What might IT look like in a few years?
Most likely, entry-level IT support will be replaced entirely by automation and AI chatbots for internal troubleshooting (about 70% of IT leaders have already started using Gen AI for chatbots and AI helpdesks). Employees might even be able to troubleshoot basic operations themselves such as onboarding, remote actions, etc. Organizations have reportedly already implemented helpdesk AI chatbots for internal IT support that can pull previous answers, respond to user queries directly, resolve tickets without manual intervention, and handle system alerts. What’s more, T1 support functions might be completely automated, resulting in cost savings for IT leaders. Although controversial, this might arguably be a realistic scenario that aligns closely with IT transformation initiatives and even business objectives.
Positions like cybersecurity professionals, solution architects, and implementation analysts will continue to be in demand but might also witness a lot of outsourcing or even staff augmentation. We’ll see more AI bots reporting to cybersecurity experts while IT leaders realize how expensive it is to maintain full-time SOCs. Unfortunately, flourishing AI might even affect high-paying jobs, creating a domino effect that makes the vendor market more competitive i.e. more outsourcing, more innovative vendors, competitive pricing, etc.
Whatever said and done, IT will continue to be a department that requires a hands-on approach and any new technology that disrupts ongoing processes will need constant monitoring. While there’s certainly a possibility of some jobs becoming obsolete, there’s also an undeniable possibility of new (and in-demand) careers being born from these paradigm shifts some of which have already surfaced like prompt engineers and AI & ML engineers.

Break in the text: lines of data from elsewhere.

-- pv_equiv track=rewrite | github.com/an09mous/OCRT | prep.py | _truncate_label
-- ===== SOURCE A (Python) =====
-- def _truncate_label(text: str, max_text_len: int) -> str:
--     cost = 0
--     for i in range(len(text)):
--         if i != 0 and text[i] == text[i - 1]:
--             cost += 2
--         else:
--             cost += 1
--         if cost > max_text_len:
--             return text[:i]
--     return text
-- ===== SOURCE B (Python) =====
-- def _truncate_label(text: str, max_text_len: int) -> str:
--     # Prefix-cost table + binary search for the cut point (instead of an
--     # early-exit scan): costs are positive so the cumulative table is strictly
--     # increasing and bisect_right semantics give the first index whose
--     # cumulative cost exceeds the budget.
--     cum = []
--     total = 0
--     prev = None
--     for ch in text:
--         total += 2 if ch == prev else 1
--         cum.append(total)
--         prev = ch
--     lo, hi = 0, len(cum)
--     while lo < hi:
--         mid = (lo + hi) // 2
--         if cum[mid] <= max_text_len:
--             lo = mid + 1
--         else:
--             hi = mid
--     return text[:lo]
-- ===== Notes on version B (the rewrite author's own statement) =====
-- stated objective: alternative
-- what changed: Replaced the early-exit cost scan with a strictly-increasing prefix-cost table plus a binary search (bisect_right by hand) for the first index whose cumulative cost exceeds the budget.
import Mathlib
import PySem

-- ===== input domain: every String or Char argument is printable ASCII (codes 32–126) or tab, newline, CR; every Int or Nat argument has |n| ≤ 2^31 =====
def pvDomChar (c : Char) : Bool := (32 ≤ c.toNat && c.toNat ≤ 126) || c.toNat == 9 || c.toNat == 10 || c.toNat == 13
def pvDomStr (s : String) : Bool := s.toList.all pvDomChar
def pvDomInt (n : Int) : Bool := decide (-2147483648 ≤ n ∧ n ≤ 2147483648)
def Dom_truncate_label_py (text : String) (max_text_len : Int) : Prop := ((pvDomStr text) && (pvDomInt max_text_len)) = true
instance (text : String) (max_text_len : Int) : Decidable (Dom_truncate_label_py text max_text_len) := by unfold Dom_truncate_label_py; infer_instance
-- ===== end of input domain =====

-- B replaces A's early-exit cost scan by a strictly increasing prefix-cost table plus a
-- hand-written binary search (bisect_right) for the cut point; same O(n) cost, alternative structure.

-- ===== PORT A =====
-- A's for-loop over range(len(text)) with early return; indexing text[i]/text[i-1] is
-- always in range here, so List.getD with a dummy default is exact.
def pvALoop (lc : List Char) (m : Int) : List Nat → Int → Option Nat
  | [], _ => none
  | i :: rest, cost =>
    let cost := cost + (if i ≠ 0 ∧ lc.getD i ' ' = lc.getD (i - 1) ' ' then 2 else 1)
    if m < cost then some i else pvALoop lc m rest cost

def truncate_label_py (text : String) (max_text_len : Int) : String :=
  match pvALoop text.toList max_text_len (List.range text.toList.length) 0 with
  | some i => PySem.Str.slice text none (some (i : Int))   -- text[:i]
  | none => text

-- ===== PORT B =====
-- the cum-building loop of Source B (total/prev accumulators, in order)
def pvCum : List Char → Int → Option Char → List Int
  | [], _, _ => []
  | ch :: rest, total, prev =>
    let total := total + (if some ch = prev then 2 else 1)
    total :: pvCum rest total (some ch)

-- the hand-written bisect_right while-loop of Source B; cum[mid] is always in range,
-- so List.getD with a dummy default is exact.
def pvBS (cum : List Int) (m : Int) (lo hi : Nat) : Nat :=
  if _h : lo < hi then
    if cum.getD ((lo + hi) / 2) 0 ≤ m then pvBS cum m ((lo + hi) / 2 + 1) hi
    else pvBS cum m lo ((lo + hi) / 2)
  else lo
termination_by hi - lo
decreasing_by all_goals omega

def truncate_label_py_alt (text : String) (max_text_len : Int) : String :=
  let cum := pvCum text.toList 0 none
  let lo := pvBS cum max_text_len 0 cum.length
  PySem.Str.slice text none (some (lo : Int))   -- text[:lo]

-- ===== PRECONDITION & SPEC =====
def Spec_truncate_label_py (text : String) (max_text_len : Int) (out : String) : Prop := out = truncate_label_py_alt text max_text_len
instance (text : String) (max_text_len : Int) (out : String) : Decidable (Spec_truncate_label_py text max_text_len out) := by unfold Spec_truncate_label_py; infer_instance

-- ===== CLAIM (what is proved, stated in full; the proofs are below) =====
def Claim_equal_truncate_label_py : Prop := ∀ (text : String) (max_text_len : Int), Dom_truncate_label_py text max_text_len → Spec_truncate_label_py text max_text_len (truncate_label_py text max_text_len)

-- ===== LEMMAS AND PROOFS =====

-- r is the first index whose cumulative cost exceeds m (or the length if none does)
def pvGood (C : List Int) (m : Int) (r : Nat) : Prop :=
  r ≤ C.length ∧ (∀ i < r, C.getD i 0 ≤ m) ∧ (r < C.length → m < C.getD r 0)

theorem pvGood_unique {C : List Int} {m : Int} {r1 r2 : Nat}
    (h1 : pvGood C m r1) (h2 : pvGood C m r2) : r1 = r2 := by
  obtain ⟨l1, a1, b1⟩ := h1
  obtain ⟨l2, a2, b2⟩ := h2
  by_contra hne
  rcases Nat.lt_or_ge r1 r2 with h | h
  · exact absurd (a2 r1 h) (not_le.mpr (b1 (lt_of_lt_of_le h l2)))
  · have h' : r2 < r1 := lt_of_le_of_ne h (fun e => hne e.symm)
    exact absurd (a1 r2 h') (not_le.mpr (b2 (lt_of_lt_of_le h' l1)))

theorem pvCum_length (lc : List Char) (t : Int) (p : Option Char) :
    (pvCum lc t p).length = lc.length := by
  induction lc generalizing t p with
  | nil => rfl
  | cons c rest ih => simp [pvCum, ih]

theorem pvCum_lt (lc : List Char) (t : Int) (p : Option Char) :
    ∀ x ∈ pvCum lc t p, t < x := by
  induction lc generalizing t p with
  | nil => simp [pvCum]
  | cons c rest ih =>
    intro x hx
    simp only [pvCum, List.mem_cons] at hx
    rcases hx with rfl | hx
    · split <;> omega
    · have := ih _ _ x hx
      split at this <;> omega

theorem pvCum_pairwise (lc : List Char) (t : Int) (p : Option Char) :
    (pvCum lc t p).Pairwise (· < ·) := by
  induction lc generalizing t p with
  | nil => simp [pvCum]
  | cons c rest ih =>
    simp only [pvCum, List.pairwise_cons]
    exact ⟨fun x hx => pvCum_lt _ _ _ x hx, ih _ _⟩

theorem pvCum_mono (lc : List Char) (t : Int) (p : Option Char)
    {i j : Nat} (hij : i ≤ j) (hj : j < (pvCum lc t p).length) :
    (pvCum lc t p).getD i 0 ≤ (pvCum lc t p).getD j 0 := by
  rcases Nat.eq_or_lt_of_le hij with rfl | hlt
  · exact le_refl _
  · have hi : i < (pvCum lc t p).length := lt_trans hlt hj
    rw [List.getD_eq_getElem _ _ hi, List.getD_eq_getElem _ _ hj]
    exact le_of_lt ((List.pairwise_iff_getElem.mp (pvCum_pairwise lc t p)) i j hi hj hlt)

theorem pvBS_good (C : List Int) (m : Int)
    (mono : ∀ i j, i ≤ j → j < C.length → C.getD i 0 ≤ C.getD j 0) :
    ∀ k lo hi, hi - lo ≤ k → lo ≤ hi → hi ≤ C.length →
      (∀ i < lo, C.getD i 0 ≤ m) → (∀ i, hi ≤ i → i < C.length → m < C.getD i 0) →
      pvGood C m (pvBS C m lo hi) := by
  intro k
  induction k with
  | zero =>
    intro lo hi hk hle hhi hlow hhigh
    have : lo = hi := by omega
    subst this
    rw [pvBS]
    simp only [lt_irrefl, dite_false]
    exact ⟨hhi, hlow, fun h => hhigh lo (le_refl _) h⟩
  | succ k ih =>
    intro lo hi hk hle hhi hlow hhigh
    rw [pvBS]
    split
    · next h =>
      split
      · next hmid =>
        refine ih ((lo + hi) / 2 + 1) hi (by omega) (by omega) hhi ?_ hhigh
        intro i hi'
        rcases Nat.lt_or_ge i lo with h' | h'
        · exact hlow i h'
        · exact le_trans (mono i ((lo + hi) / 2) (by omega) (by omega)) hmid
      · next hmid =>
        refine ih lo ((lo + hi) / 2) (by omega) (by omega) (by omega) hlow ?_
        intro i hge hlen
        have : m < C.getD ((lo + hi) / 2) 0 := lt_of_not_ge hmid
        exact lt_of_lt_of_le this (mono _ i hge hlen)
    · next h =>
      have : lo = hi := by omega
      subst this
      exact ⟨hhi, hlow, fun h' => hhigh lo (le_refl _) h'⟩

-- cost of text[0..s-1] in A's accounting, expressed via B's table
def pvCostAt (lc : List Char) (s : Nat) : Int :=
  if s = 0 then 0 else (pvCum lc 0 none).getD (s - 1) 0

theorem pvCum_step (lc : List Char) (t : Int) (p : Option Char) :
    ∀ i, i + 1 < lc.length →
      (pvCum lc t p).getD (i + 1) 0 =
        (pvCum lc t p).getD i 0 + (if lc.getD (i + 1) ' ' = lc.getD i ' ' then 2 else 1) := by
  induction lc generalizing t p with
  | nil => intro i h; simp at h
  | cons c rest ih =>
    intro i h
    cases i with
    | zero =>
      cases rest with
      | nil => simp at h
      | cons c2 r2 =>
        simp [pvCum]
    | succ j =>
      simp only [pvCum, List.getD_cons_succ]
      exact ih _ _ j (by simpa using h)

theorem pvCostAt_step (lc : List Char) (s : Nat) (hs : s < lc.length) :
    pvCostAt lc s + (if s ≠ 0 ∧ lc.getD s ' ' = lc.getD (s - 1) ' ' then 2 else 1)
      = (pvCum lc 0 none).getD s 0 := by
  cases s with
  | zero =>
    cases lc with
    | nil => simp at hs
    | cons c rest =>
      simp [pvCostAt, pvCum]
  | succ j =>
    have := pvCum_step lc 0 none j hs
    simp only [pvCostAt, Nat.succ_ne_zero, if_false, Nat.add_sub_cancel]
    rw [this]
    simp

theorem pvALoop_good (lc : List Char) (m : Int) :
    ∀ k s, s + k = lc.length → (∀ i < s, (pvCum lc 0 none).getD i 0 ≤ m) →
      pvGood (pvCum lc 0 none) m
        ((pvALoop lc m (List.range' s k) (pvCostAt lc s)).getD lc.length) := by
  intro k
  induction k with
  | zero =>
    intro s hs hlow
    simp only [List.range', pvALoop, Option.getD_none]
    refine ⟨by rw [pvCum_length], fun i hi => hlow i (by omega), fun h => ?_⟩
    rw [pvCum_length] at h; omega
  | succ k ih =>
    intro s hs hlow
    have hslen : s < lc.length := by omega
    simp only [List.range', pvALoop]
    rw [pvCostAt_step lc s hslen]
    split
    · next h =>
      simp only [Option.getD_some]
      refine ⟨by rw [pvCum_length]; omega, fun i hi => hlow i hi, fun _ => h⟩
    · next h =>
      have hcost : (pvCum lc 0 none).getD s 0 = pvCostAt lc (s + 1) := by
        simp [pvCostAt]
      rw [hcost]
      refine ih (s + 1) (by omega) ?_
      intro i hi
      rcases Nat.lt_or_ge i s with h' | h'
      · exact hlow i h'
      · have : i = s := by omega
        subst this
        exact le_of_not_gt (by simpa [pvCostAt] using h)

theorem pvResult_eq (text : String) (m : Int) :
    (pvALoop text.toList m (List.range text.toList.length) 0).getD text.toList.length
      = pvBS (pvCum text.toList 0 none) m 0 (pvCum text.toList 0 none).length := by
  have hA : pvGood (pvCum text.toList 0 none) m
      ((pvALoop text.toList m (List.range text.toList.length) 0).getD text.toList.length) := by
    have := pvALoop_good text.toList m text.toList.length 0 (by omega) (by omega)
    simpa [List.range_eq_range', pvCostAt] using this
  have hB : pvGood (pvCum text.toList 0 none) m
      (pvBS (pvCum text.toList 0 none) m 0 (pvCum text.toList 0 none).length) := by
    refine pvBS_good _ m (fun i j hij hj => pvCum_mono _ _ _ hij hj)
      (pvCum text.toList 0 none).length 0 _ (by omega) (by omega) (le_refl _)
      (by omega) (by omega)
  exact pvGood_unique hA hB

-- ===== VERDICT (by name: the statement is the Claim_ definition above) =====
theorem truncate_label_py_spec : Claim_equal_truncate_label_py := by
  intro text m _
  unfold Spec_truncate_label_py truncate_label_py truncate_label_py_alt
  have hres := pvResult_eq text m
  cases hA : pvALoop text.toList m (List.range text.toList.length) 0 with
  | some i =>
    rw [hA] at hres
    simp only [Option.getD_some] at hres
    simp [← hres]
  | none =>
    rw [hA] at hres
    simp only [Option.getD_none] at hres
    simp [← hres, PySem.Str.slice]
    conv_rhs => rw [← String.length_toList, List.take_length]
    simp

Brace yourself; pace yourself
Things have never been this unprecedented. Everyone seems to be more intrigued than excited about what’s next. AI chatbots have become synonymous with support while they were almost unheard of less than a couple of years ago. It’s remarkable, to say the least, how adapting we’ve been to these changes – some have been more critical about this than others, while some simply want to adapt quickly from fear of being left behind. You don’t want to be moving too fast or too slow, but you need to figure out your pace with time.
Success ultimately depends on the people responsible — you, your team, and your ability to communicate critical factors to other decision-makers. Break down data silos, improve transparency, and empower your team to voice concerns. The way you define your IT budget directly impacts your ability to support transformation initiatives. A healthy approach involves transparent discussions and thoughtful budget allocation. As far as budgeting is concerned, we have a detailed template to assist you with a solid structure.
Use our template to set your IT budget for 2025
IT leaders are torn between AI being a revolution and AI being an exaggerated new toy for companies to play with. There is, however, a leaning towards AI being more than just a bubble waiting to pop and the whole work forgetting about it. Some things will irrevocably change because of it and resisting will only make it worse. More than anything, it demands a mindset change over a perspective change. Thinking of AI as an augmentation tool is easier than thinking of it as a replacement tool. Yes, AI isn’t solving the big problems right now, but it might eventually will. As an IT leader, you need to upskill and prepare your team for gradual changes. AI is not worth going head over heels crazy for but it’s not something you should ignore either. Its ubiquitousness definitely calls for having an open mind at least.